Good abstraction is not only about elegant code structure. It is about choosing a migration design that can survive contact with future change.
Benchmark Results
We benchmarked the standard JVM OAP against the GraalVM Distro on an Apple M3 Max (macOS, Docker Desktop, 10 CPUs / 62.7 GB), both connecting to BanyanDB.
Boot Test (Docker Compose, no traffic, median of 3 runs)
| Metric | JVM OAP | GraalVM OAP | Delta |
|---|---|---|---|
| Cold boot startup | 635 ms | 5 ms | ~127x faster |
| Warm boot startup | 630 ms | 5 ms | ~126x faster |
| Idle RSS | ~1.2 GiB | ~41 MiB | ~97% reduction |
Boot time is measured from OAP’s first application log timestamp to the listening on 11800 log line (gRPC server ready).
Under Sustained Load (Kind + Istio 1.25.2 + Bookinfo at ~20 RPS, 2 OAP replicas)
30 samples at 10s intervals after 60s warmup.
| Metric | JVM OAP | GraalVM OAP | Delta |
|---|---|---|---|
| CPU median (millicores) | 101 | 68 | -33% |
| CPU avg (millicores) | 107 | 67 | -37% |
| Memory median (MiB) | 2068 | 629 | -70% |
| Memory avg (MiB) | 2082 | 624 | -70% |
Both variants reported identical entry-service CPM, confirming equivalent traffic processing capability.
Service metrics collected every 30s via swctl for all discovered services:
service_cpm, service_resp_time, service_sla, service_apdex, service_percentile.
Full benchmark scripts and raw data are in the benchmark/ directory of the distro repository.
Current Status
The project is a runnable experimental distribution, hosted in its own repository: apache/skywalking-graalvm-distro.

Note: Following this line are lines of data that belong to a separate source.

-- pv_equiv track=rewrite | github.com/matteobucalossi50/FIRe-Fake-Italian-Restaurants-evaluator | analysis/Indexes.py | term_doc_grams
-- ===== SOURCE A (Python) =====
-- def term_doc_grams(all_tokens, corpus, all_ngrams):  # n^3 v slow
--     dic = {}
--     for tok in all_tokens:
--         doc_dic = {}
--         for key, value in corpus.items():
--             grams = []
--             for gram in all_ngrams:
--                 if tok in gram:
--                     grams.append(gram)
--             doc_dic[key] = grams
--         dic[tok] = doc_dic
--     return dic
-- ===== SOURCE B (Python) =====
-- def term_doc_grams(all_tokens, corpus, all_ngrams):
--     keys = list(corpus)
--     return {
--         tok: dict.fromkeys(keys, [g for g in all_ngrams if tok in g])
--         for tok in dict.fromkeys(all_tokens)
--     }
-- ===== Notes on version B (the rewrite author's own statement) =====
-- stated objective: faster
-- what changed: B hoists the per-token ngram scan out of the document loop (computing each token's gram list once) and builds the result with dict comprehensions over the deduplicated token and key lists, instead of A's three nested loops that rescan all ngrams for every (token, document) pair.
import Mathlib
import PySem

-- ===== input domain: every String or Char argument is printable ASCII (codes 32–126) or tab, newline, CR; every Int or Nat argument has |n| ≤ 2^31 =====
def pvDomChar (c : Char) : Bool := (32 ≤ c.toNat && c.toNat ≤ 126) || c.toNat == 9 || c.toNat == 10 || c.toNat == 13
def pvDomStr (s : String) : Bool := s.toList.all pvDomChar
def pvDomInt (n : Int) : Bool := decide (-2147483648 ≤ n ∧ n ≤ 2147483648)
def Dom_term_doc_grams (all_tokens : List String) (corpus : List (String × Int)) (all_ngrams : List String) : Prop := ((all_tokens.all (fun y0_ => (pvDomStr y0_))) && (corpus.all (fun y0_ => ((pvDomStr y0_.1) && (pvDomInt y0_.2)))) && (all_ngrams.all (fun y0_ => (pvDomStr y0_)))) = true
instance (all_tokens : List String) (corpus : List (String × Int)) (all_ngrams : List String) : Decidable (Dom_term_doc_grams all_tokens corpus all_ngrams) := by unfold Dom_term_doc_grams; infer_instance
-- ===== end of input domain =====

-- B computes each token's gram list once (instead of once per document) and builds the per-document
-- dict from the deduplicated key list; objective: faster (drops the ngram scan out of the doc loop).

-- ===== PORT A =====
-- literal transliteration of A: three nested loops, dicts built by repeated insertion
def term_doc_grams (all_tokens : List String) (corpus : List (String × Int)) (all_ngrams : List String) : List (String × List (String × List String)) :=
  (all_tokens.foldl (fun dic tok =>
      let doc_dic := corpus.foldl (fun dd kv =>
          let grams := all_ngrams.foldl (fun gs gram =>
              if PySem.Str.isIn tok gram then gs ++ [gram] else gs) ([] : List String)
          dd.insert kv.1 grams)
        (PySem.Dict.empty : PySem.Dict String (List String))
      dic.insert tok doc_dic.items)
    (PySem.Dict.empty : PySem.Dict String (List (String × List String)))).items

-- ===== PORT B =====
-- transliteration of Source B: keys = list(corpus); one dict comprehension over dict.fromkeys(all_tokens),
-- grams computed once per distinct token, dict.fromkeys(keys, grams) as the per-doc dict
def term_doc_grams_alt (all_tokens : List String) (corpus : List (String × Int)) (all_ngrams : List String) : List (String × List (String × List String)) :=
  let keys := PySem.List.dedup (corpus.map Prod.fst)
  (PySem.List.dedup all_tokens).map (fun tok =>
    let grams := all_ngrams.filter (fun g => PySem.Str.isIn tok g)
    (tok, keys.map (fun k => (k, grams))))

-- ===== PRECONDITION & SPEC =====
def Spec_term_doc_grams (all_tokens : List String) (corpus : List (String × Int)) (all_ngrams : List String) (out : List (String × List (String × List String))) : Prop := out = term_doc_grams_alt all_tokens corpus all_ngrams
instance (all_tokens : List String) (corpus : List (String × Int)) (all_ngrams : List String) (out : List (String × List (String × List String))) : Decidable (Spec_term_doc_grams all_tokens corpus all_ngrams out) := by unfold Spec_term_doc_grams; infer_instance

-- ===== CLAIM (what is proved, stated in full; the proofs are below) =====
def Claim_equal_term_doc_grams : Prop := ∀ (all_tokens : List String) (corpus : List (String × Int)) (all_ngrams : List String), Dom_term_doc_grams all_tokens corpus all_ngrams → Spec_term_doc_grams all_tokens corpus all_ngrams (term_doc_grams all_tokens corpus all_ngrams)

-- ===== LEMMAS AND PROOFS =====

-- looking up in a fold of inserts whose value is a function of the key alone
lemma getD_foldl_insert_key_fun {β γ : Type} (l : List β) (key : β → String) (f : String → γ)
    (d : PySem.Dict String γ) (k : String) (dflt : γ) :
    (l.foldl (fun d x => d.insert (key x) (f (key x))) d).getD k dflt
      = if k ∈ l.map key then f k else d.getD k dflt := by
  induction l generalizing d with
  | nil => simp
  | cons x l ih =>
    simp only [List.foldl_cons, List.map_cons, List.mem_cons, ih]
    by_cases h : k ∈ l.map key
    · simp [h]
    · by_cases h2 : k = key x <;> simp [PySem.Dict.getD_insert, h, h2]

-- items of a fold of inserts (value a function of the key): dedup'd keys paired with their values
lemma items_foldl_insert_fun {γ : Type} (l : List String) (f : String → γ) :
    (l.foldl (fun d t => d.insert t (f t)) (PySem.Dict.empty : PySem.Dict String γ)).items
      = (PySem.List.dedup l).map (fun t => (t, f t)) := by
  have hnd := PySem.Dict.nodup_keys_foldl_insert_key l (fun t => t) (fun _ t => f t)
      (PySem.Dict.empty : PySem.Dict String γ) (by simp)
  rw [PySem.Dict.items_eq_map_keys _ hnd (f (default))]
  rw [PySem.Dict.keys_foldl_insert_key l (fun t => t) (fun _ t => f t)]
  simp only [PySem.Dict.keys_empty, PySem.Set.update_nil_left, List.map_id',
    ← PySem.List.dedup_eq_ofList]
  refine List.map_congr_left (fun k hk => ?_)
  rw [getD_foldl_insert_key_fun l (fun t => t) f]
  simp only [List.map_id']
  rw [if_pos (by
    rw [PySem.List.dedup_eq_ofList] at hk
    simpa using (PySem.Set.mem_ofList _ _).mp hk)]

-- items of a fold over (key, value) pairs inserting one constant value
lemma items_foldl_insert_const {γ : Type} (corpus : List (String × Int)) (v : γ) :
    (corpus.foldl (fun dd kv => dd.insert kv.1 v) (PySem.Dict.empty : PySem.Dict String γ)).items
      = (PySem.List.dedup (corpus.map Prod.fst)).map (fun k => (k, v)) := by
  have hnd := PySem.Dict.nodup_keys_foldl_insert_key corpus Prod.fst (fun _ _ => v)
      (PySem.Dict.empty : PySem.Dict String γ) (by simp)
  rw [PySem.Dict.items_eq_map_keys _ hnd v]
  rw [PySem.Dict.keys_foldl_insert_key corpus Prod.fst (fun _ _ => v)]
  simp only [PySem.Dict.keys_empty, PySem.Set.update_nil_left, ← PySem.List.dedup_eq_ofList]
  refine List.map_congr_left (fun k hk => ?_)
  rw [getD_foldl_insert_key_fun corpus Prod.fst (fun _ => v)]
  rw [if_pos (by
    rw [PySem.List.dedup_eq_ofList] at hk
    exact (PySem.Set.mem_ofList _ _).mp hk)]

-- ===== VERDICT (by name: the statement is the Claim_ definition above) =====
theorem term_doc_grams_spec : Claim_equal_term_doc_grams := by
  intro all_tokens corpus all_ngrams _
  show term_doc_grams all_tokens corpus all_ngrams = term_doc_grams_alt all_tokens corpus all_ngrams
  unfold term_doc_grams term_doc_grams_alt
  refine (items_foldl_insert_fun all_tokens (fun tok =>
      (corpus.foldl (fun dd kv =>
          dd.insert kv.1 (all_ngrams.foldl (fun gs gram =>
              if PySem.Str.isIn tok gram then gs ++ [gram] else gs) ([] : List String)))
        (PySem.Dict.empty : PySem.Dict String (List String))).items)).trans ?_
  refine List.map_congr_left (fun tok _ => ?_)
  refine congrArg (Prod.mk tok) ((items_foldl_insert_const corpus _).trans ?_)
  refine List.map_congr_left (fun k _ => congrArg (Prod.mk k) ?_)
  have h := PySem.List.foldl_append_if (fun g => PySem.Str.isIn tok g) (id : String → String)
      all_ngrams []
  simp only [id_eq, List.map_id, List.nil_append] at h
  exact h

The current distro intentionally focuses on a modern, high-performance operating model:
- Storage: BanyanDB
- Cluster modes: Standalone and Kubernetes
- Configuration: none or Kubernetes ConfigMap
- Runtime model: fixed module set, precompiled assets, and AOT-friendly wiring
This focus is deliberate. A repeatable migration system starts by making a clear scope runnable, then expanding without losing control.
Getting Started
Because the SkyWalking GraalVM Distro is designed for peak performance, it is optimized to work with BanyanDB as its storage backend. The current published image is available on Docker Hub, and you can boot the stack using the following docker-compose.yml.
version: '3.8'
services:
banyandb:
image: ghcr.io/apache/skywalking-banyandb:e1ba421bd624727760c7a69c84c6fe55878fb526
container_name: banyandb
restart: always
ports:
- "17912:17912"
- "17913:17913"
command: standalone --stream-root-path /tmp/stream-data --measure-root-path /tmp/measure-data --measure-metadata-cache-wait-duration 1m --stream-metadata-cache-wait-duration 1m
healthcheck:
test: ["CMD", "sh", "-c", "nc -nz 127.0.0.1 17912"]
interval: 5s
timeout: 10s
retries: 120
oap:
image: apache/skywalking-graalvm-distro:0.1.1
container_name: oap
depends_on:
banyandb:
condition: service_healthy
restart: always
ports:
- "11800:11800"
- "12800:12800"
environment:
SW_STORAGE: banyandb
SW_STORAGE_BANYANDB_TARGETS: banyandb:17912
SW_HEALTH_CHECKER: default
healthcheck:
test: ["CMD-SHELL", "nc -nz 127.0.0.1 11800 || exit 1"]
interval: 5s
timeout: 10s
retries: 120
ui:
image: ghcr.io/apache/skywalking/ui:10.3.0
container_name: ui
depends_on:
oap:
condition: service_healthy
restart: always
ports:
- "8080:8080"
environment:
SW_OAP_ADDRESS: http://oap:12800
Simply run:
docker compose up -d
We invite the community to test this new distribution, report issues, and help us move it toward a production-ready state.
Special thanks to the GraalVM team for the technology foundation.